In part 1.4, we take a real image, add noise to it, and then denoise. This effectively allows us to make edits to existing images. The more noise we add, the larger the edit will be. This works because in order to denoise an image, the diffusion model must to some extent “hallucinate” new things – the model has to be “creative.” Another way to think about it is that the denoising process “forces” a noisy image back onto the manifold of natural images.

Here, we’re going to take the original test image, noise it a little, and force it back onto the image manifold without any conditioning. Effectively, we’re going to get an image that is similar to the test image (with a low-enough noise level). This follows the SDEdit algorithm.

To start, please run the forward process to get a noisy test image, and then run the iterative_denoise_cfg function using a starting index of [1, 3, 5, 7, 10, 20] steps and show the results, labeled with the starting index. You should see a series of “edits” to the original image, gradually matching the original image closer and closer.

1.7.1 Editing Hand-Drawn and Web Images

This procedure works particularly well if we start with a nonrealistic image (e.g. painting, a sketch, some scribbles) and project it onto the natural image manifold.

Please experiment by starting with hand-drawn or other non-realistic images and see how you can get them onto the natural image manifold in fun ways.

We provide you with 2 ways to provide inputs to the model:

  1. download images from the web
  2. draw your own images

Please find an image from the internet and apply edits exactly as above. And also draw your own images, and apply edits exactly as above. Feel free to copy the prior cell here. For drawing inspiration, you can check out the examples on this project page.

1.7.2 Inpainting

We can use the same procedure to implement inpainting (following the RePaint paper). That is, given an image \(x_{orig}\), and a binary mask \(\bf m\), we can create a new image that has the same content where \(\bf m\) is 0, but new content wherever \(\bf m\) is 1.

To do this, we can run the diffusion denoising loop. But at every step, after obtaining \(x_t\), we “force” $x_t$ to have the same pixels as $x_{orig}$ where \(\bf m\) is 0, i.e.:

\[x_t \leftarrow \textbf{m} x_t + (1 - \textbf{m}) \text{forward}(x_{orig}, t) \tag{5}\]

Essentially, we leave everything inside the edit mask alone, but we replace everything outside the edit mask with our original image – with the correct amount of noise added for timestep $t$.

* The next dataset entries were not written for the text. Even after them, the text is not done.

-- pv_equiv track=rewrite | github.com/codingMMax/nl-dpe-fpl | fc_verification/results/plot_dimm_expanded.py | nl_group
-- ===== SOURCE A (Python) =====
-- def nl_group(bd):
--     return {
--         "Crossbar (VMM)":   sum(v for k, v in bd.items() if "vmm" in k and not k.startswith("_")),
--         "ACAM (exp/log)":   sum(v for k, v in bd.items() if "digital" in k and not k.startswith("_")),
--         "CLB (add+reduce)": sum(v for k, v in bd.items() if "clb" in k),
--         "DSP (MAC)":        bd.get("dsp_gemm", 0) + bd.get("mul", 0),
--         "BRAM R/W":         bd.get("sram_read", 0) + bd.get("sram_write", 0),
--     }
-- ===== SOURCE B (Python) =====
-- def nl_group(bd):
--     vmm = acam = clb = dsp = bram = 0
--     for k, v in bd.items():
--         under = k.startswith("_")
--         if "vmm" in k and not under:
--             vmm += v
--         if "digital" in k and not under:
--             acam += v
--         if "clb" in k:
--             clb += v
--         if k in ("dsp_gemm", "mul"):
--             dsp += v
--         if k in ("sram_read", "sram_write"):
--             bram += v
--     return {
--         "Crossbar (VMM)": vmm,
--         "ACAM (exp/log)": acam,
--         "CLB (add+reduce)": clb,
--         "DSP (MAC)": dsp,
--         "BRAM R/W": bram,
--     }
-- ===== Notes on version B (the rewrite author's own statement) =====
-- stated objective: alternative
-- what changed: Replaces A's three independent comprehension scans plus four .get lookups (seven passes/probes over the dict) with one single pass that maintains five running counters and assembles the result dict at the end.
import Mathlib
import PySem

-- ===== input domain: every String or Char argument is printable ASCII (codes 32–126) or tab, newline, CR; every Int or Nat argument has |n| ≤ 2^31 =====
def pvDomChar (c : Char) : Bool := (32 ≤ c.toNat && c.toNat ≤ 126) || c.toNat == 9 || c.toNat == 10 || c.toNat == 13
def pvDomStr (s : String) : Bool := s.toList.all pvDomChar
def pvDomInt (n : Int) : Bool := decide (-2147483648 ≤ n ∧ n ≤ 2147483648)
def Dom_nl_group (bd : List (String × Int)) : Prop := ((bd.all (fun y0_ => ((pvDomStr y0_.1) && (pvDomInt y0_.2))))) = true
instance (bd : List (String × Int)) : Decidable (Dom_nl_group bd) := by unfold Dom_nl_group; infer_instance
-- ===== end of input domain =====

-- B replaces A's three separate comprehension scans plus four .get lookups by ONE pass over the
-- items maintaining five running counters (alternative decomposition, same asymptotic cost).

-- ===== PORT A =====
-- sum(v for k, v in bd.items() if p(k))
def pvSumIf (bd : List (String × Int)) (p : String → Bool) : Int :=
  bd.foldl (fun acc kv => if p kv.1 then acc + kv.2 else acc) 0

-- bd.get(key, 0): first match in the association list, else 0
def pvGet0 (bd : List (String × Int)) (key : String) : Int :=
  match bd.find? (fun kv => kv.1 == key) with
  | some kv => kv.2
  | none => 0

def nl_group (bd : List (String × Int)) : List (String × Int) :=
  [("Crossbar (VMM)",
      pvSumIf bd (fun k => PySem.Str.isIn "vmm" k && !(PySem.Str.startswith k "_"))),
   ("ACAM (exp/log)",
      pvSumIf bd (fun k => PySem.Str.isIn "digital" k && !(PySem.Str.startswith k "_"))),
   ("CLB (add+reduce)",
      pvSumIf bd (fun k => PySem.Str.isIn "clb" k)),
   ("DSP (MAC)", pvGet0 bd "dsp_gemm" + pvGet0 bd "mul"),
   ("BRAM R/W", pvGet0 bd "sram_read" + pvGet0 bd "sram_write")]

-- ===== PORT B =====
-- the single-pass loop body of Source B: five counters updated per item
def pvStep (acc : Int × Int × Int × Int × Int) (kv : String × Int) :
    Int × Int × Int × Int × Int :=
  let k := kv.1
  let v := kv.2
  let under := PySem.Str.startswith k "_"
  ((if PySem.Str.isIn "vmm" k && !under then acc.1 + v else acc.1),
   (if PySem.Str.isIn "digital" k && !under then acc.2.1 + v else acc.2.1),
   (if PySem.Str.isIn "clb" k then acc.2.2.1 + v else acc.2.2.1),
   (if k == "dsp_gemm" || k == "mul" then acc.2.2.2.1 + v else acc.2.2.2.1),
   (if k == "sram_read" || k == "sram_write" then acc.2.2.2.2 + v else acc.2.2.2.2))

def nl_group_alt (bd : List (String × Int)) : List (String × Int) :=
  let r := bd.foldl pvStep (0, 0, 0, 0, 0)
  [("Crossbar (VMM)", r.1),
   ("ACAM (exp/log)", r.2.1),
   ("CLB (add+reduce)", r.2.2.1),
   ("DSP (MAC)", r.2.2.2.1),
   ("BRAM R/W", r.2.2.2.2)]

-- ===== PRECONDITION & SPEC =====
-- Pre_ excludes association lists with duplicate keys: such an input cannot arise from the Python
-- dict the function receives, and on it the list reading of bd.get (first match) versus a
-- full-pass sum is a defensible-corner ambiguity with no canonical value.
def Pre_nl_group (bd : List (String × Int)) : Prop := (bd.map Prod.fst).Nodup
instance (bd : List (String × Int)) : Decidable (Pre_nl_group bd) := by unfold Pre_nl_group; infer_instance
def pvWitness_nl_group : (List (String × Int)) := [("vmm_core", 3), ("mul", 2), ("_vmm", 5)]

def Spec_nl_group (bd : List (String × Int)) (out : List (String × Int)) : Prop := out = nl_group_alt bd
instance (bd : List (String × Int)) (out : List (String × Int)) : Decidable (Spec_nl_group bd out) := by unfold Spec_nl_group; infer_instance

-- ===== CLAIM (what is proved, stated in full; the proofs are below) =====
def Claim_equal_nl_group : Prop := ∀ (bd : List (String × Int)), Dom_nl_group bd → Pre_nl_group bd → Spec_nl_group bd (nl_group bd)

-- ===== LEMMAS AND PROOFS =====

-- pvSumIf as a fold from an arbitrary start adds the start
theorem pvSumIf_init (bd : List (String × Int)) (p : String → Bool) (x : Int) :
    bd.foldl (fun acc kv => if p kv.1 then acc + kv.2 else acc) x = x + pvSumIf bd p := by
  induction bd generalizing x with
  | nil => simp [pvSumIf]
  | cons kv t ih =>
    simp only [pvSumIf, List.foldl_cons]
    rw [ih, ih (if p kv.1 then 0 + kv.2 else 0)]
    split_ifs <;> omega

theorem pvSumIf_cons (kv : String × Int) (t : List (String × Int)) (p : String → Bool) :
    pvSumIf (kv :: t) p = (if p kv.1 then kv.2 else 0) + pvSumIf t p := by
  rw [show pvSumIf (kv :: t) p
        = t.foldl (fun acc kv => if p kv.1 then acc + kv.2 else acc)
            (if p kv.1 then 0 + kv.2 else 0) from rfl,
      pvSumIf_init]
  split_ifs <;> omega

-- if a key is absent, the filtered sum over exactly that key is 0
theorem pvSumIf_eq_zero_of_not_mem (bd : List (String × Int)) (key : String)
    (h : key ∉ bd.map Prod.fst) : pvSumIf bd (fun k => k == key) = 0 := by
  induction bd with
  | nil => simp [pvSumIf]
  | cons kv t ih =>
    simp only [List.map_cons, List.mem_cons] at h
    push Not at h
    rw [pvSumIf_cons, ih h.2]
    simp [show ¬ (kv.1 == key) = true by simp [h.1.symm]]

-- under Nodup keys, bd.get(key, 0) equals the sum of values at that key
theorem pvGet0_eq_sum (bd : List (String × Int)) (key : String)
    (h : (bd.map Prod.fst).Nodup) : pvGet0 bd key = pvSumIf bd (fun k => k == key) := by
  induction bd with
  | nil => simp [pvGet0, pvSumIf]
  | cons kv t ih =>
    simp only [List.map_cons, List.nodup_cons] at h
    rw [pvSumIf_cons]
    by_cases hk : kv.1 = key
    · subst hk
      rw [pvSumIf_eq_zero_of_not_mem t kv.1 h.1]
      simp [pvGet0]
    · have : pvGet0 (kv :: t) key = pvGet0 t key := by
        simp [pvGet0, List.find?, show ¬ (kv.1 == key) = true by simp [hk]]
      rw [this, ih h.2]
      simp [show ¬ (kv.1 == key) = true by simp [hk]]

-- a disjoint 'or' predicate sum splits
theorem pvSumIf_or (bd : List (String × Int)) (p q : String → Bool)
    (hpq : ∀ k, ¬ (p k = true ∧ q k = true)) :
    pvSumIf bd (fun k => p k || q k) = pvSumIf bd p + pvSumIf bd q := by
  induction bd with
  | nil => simp [pvSumIf]
  | cons kv t ih =>
    rw [pvSumIf_cons, pvSumIf_cons, pvSumIf_cons, ih]
    have := hpq kv.1
    by_cases hp : p kv.1 = true <;> by_cases hq : q kv.1 = true <;>
      simp [hp, hq] at this ⊢ <;> omega

-- the single-pass fold computes the five filtered sums at once
theorem pvFold_eq (bd : List (String × Int)) (a b c d e : Int) :
    bd.foldl pvStep (a, b, c, d, e) =
      (a + pvSumIf bd (fun k => PySem.Str.isIn "vmm" k && !(PySem.Str.startswith k "_")),
       b + pvSumIf bd (fun k => PySem.Str.isIn "digital" k && !(PySem.Str.startswith k "_")),
       c + pvSumIf bd (fun k => PySem.Str.isIn "clb" k),
       d + pvSumIf bd (fun k => k == "dsp_gemm" || k == "mul"),
       e + pvSumIf bd (fun k => k == "sram_read" || k == "sram_write")) := by
  induction bd generalizing a b c d e with
  | nil => simp [pvSumIf]
  | cons kv t ih =>
    simp only [List.foldl_cons, pvStep]
    rw [ih]
    rw [pvSumIf_cons, pvSumIf_cons, pvSumIf_cons, pvSumIf_cons, pvSumIf_cons]
    split_ifs <;> simp <;> omega

-- ===== VERDICT (by name: the statement is the Claim_ definition above) =====
theorem nl_group_spec : Claim_equal_nl_group := by
  intro bd _ hpre
  unfold Spec_nl_group nl_group nl_group_alt
  rw [pvFold_eq]
  have hd : ∀ k : String, ¬ ((k == "dsp_gemm") = true ∧ (k == "mul") = true) := by
    intro k ⟨h1, h2⟩
    simp at h1 h2; rw [h1] at h2; exact absurd h2 (by decide)
  have hs : ∀ k : String, ¬ ((k == "sram_read") = true ∧ (k == "sram_write") = true) := by
    intro k ⟨h1, h2⟩
    simp at h1 h2; rw [h1] at h2; exact absurd h2 (by decide)
  rw [pvSumIf_or bd _ _ hd, pvSumIf_or bd _ _ hs,
      pvGet0_eq_sum bd "dsp_gemm" hpre, pvGet0_eq_sum bd "mul" hpre,
      pvGet0_eq_sum bd "sram_read" hpre, pvGet0_eq_sum bd "sram_write" hpre]
  simp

1.7.3 Text-Conditioned Image-to-image Translation

Now, we will do the same thing as the previous section, but guide the projection with a text prompt. This is no longer pure “projection to the natural image manifold” but also adds control using language. This is simply a matter of changing the prompt from "a high quality photo" to any of the precomputed prompts we provide you (if you want to use your own prompts, see appendix).

1.8 Visual Anagrams

In this part, we are finally ready to implement Visual Anagrams and create optical illusions with diffusion models. In this part, we will create an image that looks like "an oil painting of an old man", but when flipped upside down will reveal "an oil painting of people around a campfire".

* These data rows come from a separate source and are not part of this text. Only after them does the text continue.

-- pv_equiv track=rewrite | github.com/chuheeseung/coding-test-study | programmers/주식가격.py | solution
-- ===== SOURCE A (Python) =====
-- from collections import deque
--
-- def solution(prices):
--     answer = []
--     queue = deque(prices)
--
--     while queue:
--         count = 0
--         pop_queue = queue.popleft()
--
--         for q in queue:
--             count += 1
--
--             if q < pop_queue:
--                 break
--
--         answer.append(count)
--
--     return answer
-- ===== SOURCE B (Python) =====
-- def solution(prices):
--     n = len(prices)
--     out = []
--     stack = []  # (index, price) pairs; prices strictly decreasing from bottom to top
--     for i in range(n - 1, -1, -1):
--         p = prices[i]
--         while stack and stack[-1][1] >= p:
--             stack.pop()
--         out.append(stack[-1][0] - i if stack else n - 1 - i)
--         stack.append((i, p))
--     out.reverse()
--     return out
-- ===== Notes on version B (the rewrite author's own statement) =====
-- stated objective: faster
-- what changed: Replaced the per-element rescan of the remaining queue with a single right-to-left pass maintaining a monotonic stack of (index, price); each answer is the index difference to the stack top after popping entries with price >= current.
import Mathlib
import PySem

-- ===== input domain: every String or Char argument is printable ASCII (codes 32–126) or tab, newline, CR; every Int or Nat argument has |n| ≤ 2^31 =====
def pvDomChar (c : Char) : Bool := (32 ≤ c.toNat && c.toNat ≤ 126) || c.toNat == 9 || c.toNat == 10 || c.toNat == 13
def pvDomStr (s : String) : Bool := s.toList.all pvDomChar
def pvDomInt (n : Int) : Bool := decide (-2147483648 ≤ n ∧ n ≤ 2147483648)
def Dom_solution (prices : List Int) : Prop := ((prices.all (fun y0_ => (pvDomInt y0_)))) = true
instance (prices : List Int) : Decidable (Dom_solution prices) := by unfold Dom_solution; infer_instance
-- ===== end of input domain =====

-- B replaces A's O(n^2) rescan of the queue with one right-to-left monotonic-stack pass (O(n)).

-- ===== PORT A =====
-- the inner 'for q in queue: count += 1; if q < pop_queue: break'
def cntA (p : Int) : List Int → Int
  | [] => 0
  | q :: qs => if q < p then 1 else 1 + cntA p qs

-- the outer 'while queue: pop_queue = queue.popleft(); …; answer.append(count)'
def solution (prices : List Int) : List Int :=
  match prices with
  | [] => []
  | p :: rest => cntA p rest :: solution rest

-- ===== PORT B =====
-- Source B's inner 'while stack and stack[-1][1] >= p: stack.pop()'
-- (the stack's top is the list HEAD here; Source B keeps the top at the list's end)
def popGE (p : Int) : List (Int × Int) → List (Int × Int)
  | [] => []
  | (j, q) :: st => if q ≥ p then popGE p st else (j, q) :: st

-- Source B's 'for i in range(n-1, -1, -1)' loop: the recursion processes the suffix
-- (larger indices) first, exactly like the descending loop; returns (stack, out)
def goB (n : Int) : Int → List Int → List (Int × Int) × List Int
  | _, [] => ([], [])
  | i, p :: rest =>
    let so := goB n (i + 1) rest
    let st' := popGE p so.1
    let a : Int := match st' with
      | [] => n - 1 - i
      | (j, _) :: _ => j - i
    ((i, p) :: st', a :: so.2)

def solution_alt (prices : List Int) : List Int :=
  (goB (prices.length : Int) 0 prices).2

-- ===== PRECONDITION & SPEC =====
def Spec_solution (prices : List Int) (out : List Int) : Prop := out = solution_alt prices
instance (prices : List Int) (out : List Int) : Decidable (Spec_solution prices out) := by unfold Spec_solution; infer_instance

-- ===== CLAIM (what is proved, stated in full; the proofs are below) =====
def Claim_equal_solution : Prop := ∀ (prices : List Int), Dom_solution prices → Spec_solution prices (solution prices)

-- ===== LEMMAS AND PROOFS =====

-- popping with a weaker threshold after a stronger one: the first pop is subsumed
theorem popGE_popGE (p q : Int) (h : p ≤ q) :
    ∀ t : List (Int × Int), popGE p (popGE q t) = popGE p t := by
  intro t
  induction t with
  | nil => rfl
  | cons hd tl ih =>
    obtain ⟨j, r⟩ := hd
    by_cases hr : r ≥ q
    · have hrp : r ≥ p := le_trans h hr
      simp [popGE, hr, hrp, ih]
    · simp [popGE, hr]

-- the stack computed by goB, in isolation (it does not depend on n)
def build : Int → List Int → List (Int × Int)
  | _, [] => []
  | i, p :: rest => (i, p) :: popGE p (build (i + 1) rest)

theorem goB_fst (n : Int) : ∀ (s : List Int) (i : Int), (goB n i s).1 = build i s := by
  intro s
  induction s with
  | nil => intro i; rfl
  | cons p rest ih => intro i; simp [goB, build, ih]

-- key invariant: scanning the suffix s (starting at absolute index i) for the first
-- price < p is answered by the popped stack: its top's index, or else s.length
theorem cntA_eq_stack : ∀ (s : List Int) (i p : Int),
    cntA p s =
      (match popGE p (build i s) with
       | [] => (s.length : Int)
       | (j, _) :: _ => j - i + 1) := by
  intro s
  induction s with
  | nil => intro i p; simp [cntA, build, popGE]
  | cons q qs ih =>
    intro i p
    by_cases hq : q < p
    · have : ¬ q ≥ p := by omega
      simp [cntA, build, popGE, hq, this]
    · have hqp : q ≥ p := by omega
      simp only [cntA, build, popGE, if_pos hqp, if_neg hq]
      rw [popGE_popGE p q hqp, ih (i + 1) p]
      cases h : popGE p (build (i + 1) qs) with
      | nil => simp; ring
      | cons hd tl => obtain ⟨j, r⟩ := hd; simp; ring

theorem goB_snd : ∀ (s : List Int) (i n : Int), n = i + s.length →
    (goB n i s).2 = solution s := by
  intro s
  induction s with
  | nil => intro i n _; rfl
  | cons p rest ih =>
    intro i n hn
    simp only [goB, solution]
    rw [goB_fst, ih (i + 1) n (by simp only [List.length_cons] at hn; push_cast at hn; linarith)]
    have hh : (match popGE p (build (i + 1) rest) with
        | [] => n - 1 - i
        | (j, _) :: _ => j - i) = cntA p rest := by
      rw [cntA_eq_stack rest (i + 1) p]
      cases h : popGE p (build (i + 1) rest) with
      | nil => simp only [List.length_cons] at hn; push_cast at hn; linarith
      | cons hd tl => obtain ⟨j, r⟩ := hd; ring
    rw [hh]

-- ===== VERDICT (by name: the statement is the Claim_ definition above) =====
theorem solution_spec : Claim_equal_solution := by
  intro prices _
  unfold Spec_solution solution_alt
  exact (goB_snd prices 0 (prices.length : Int) (by simp)).symm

To do this, we will denoise an image $x_t$ at step $t$ normally with the prompt "an oil painting of an old man", to obtain noise estimate $\epsilon_1$. But at the same time, we will flip $x_t$ upside down, and denoise with the prompt "an oil painting of people around a campfire", to get noise estimate $\epsilon_2$. We can flip $\epsilon_2$ back, to make it right-side up, and average the two noise estimates. We can then perform a reverse diffusion step with the averaged noise estimate.

The full algorithm is:

\[\epsilon_1 = \text{UNet}(x_t, t, p_1)\] \[\epsilon_2 = \text{flip}(\text{UNet}(\text{flip}(x_t), t, p_2))\] \[\epsilon = (\epsilon_1 + \epsilon_2) / 2\]

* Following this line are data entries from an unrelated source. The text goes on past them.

-- pv_equiv track=rewrite | github.com/pkw3322/CodingStudy | programmers/programmers할인_행사.py | solution
-- ===== SOURCE A (Python) =====
-- def solution(want, number, discount):
--     answer = 0
--     dict = {}
--     for i in range(len(want)):
--         dict[want[i]] = number[i]
--
--     for i in range(len(discount)-9):
--         temp = dict.copy()
--         for j in range(i, i+10):
--             if discount[j] in temp:
--                 temp[discount[j]] -= 1
--                 if temp[discount[j]] == 0:
--                     temp.pop(discount[j],None)
--         if temp == {}:
--             answer += 1
--     return answer
-- ===== SOURCE B (Python) =====
-- def solution(want, number, discount):
--     # required counts: last assignment wins, exactly like building a dict
--     req = {}
--     for w, n in zip(want, number):
--         req[w] = n
--     if len(discount) < 10:
--         return 0
--     # counts of wanted items in the current 10-day window, maintained incrementally,
--     # plus 'met' = how many wanted items currently meet their requirement
--     cnt = {}
--     for d in discount[:10]:
--         if d in req:
--             cnt[d] = cnt.get(d, 0) + 1
--     met = 0
--     for w, n in req.items():
--         if n >= 1 and cnt.get(w, 0) >= n:
--             met += 1
--     need = len(req)
--     answer = 1 if met == need else 0
--     for i in range(10, len(discount)):
--         out = discount[i - 10]
--         if out in req:
--             c = cnt.get(out, 0) - 1
--             cnt[out] = c
--             if c == req[out] - 1:
--                 met -= 1
--         new = discount[i]
--         if new in req:
--             c = cnt.get(new, 0) + 1
--             cnt[new] = c
--             if c == req[new]:
--                 met += 1
--         if met == need:
--             answer += 1
--     return answer
-- ===== Notes on version B (the rewrite author's own statement) =====
-- stated objective: faster
-- what changed: A re-scans every 10-day window with a fresh copy of the requirement dict, decrementing and popping entries; B slides the window one day at a time, incrementally maintaining per-item counts and a 'met' tally of satisfied requirements, so each position costs O(1) dict work instead of a full window/dict scan.
import Mathlib
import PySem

where UNet is the diffusion model UNet from before, \(\text{flip}(\cdot)\) is a function that flips the image, and $p_1$ and $p_2$ are two different text prompt embeddings. And our final noise estimate is \(\epsilon\). Please implement the above algorithm and show example of an illusion.

1.9 Hybrid Images

In this part we’ll implement Factorized Diffusion and create hybrid images just like in project 2.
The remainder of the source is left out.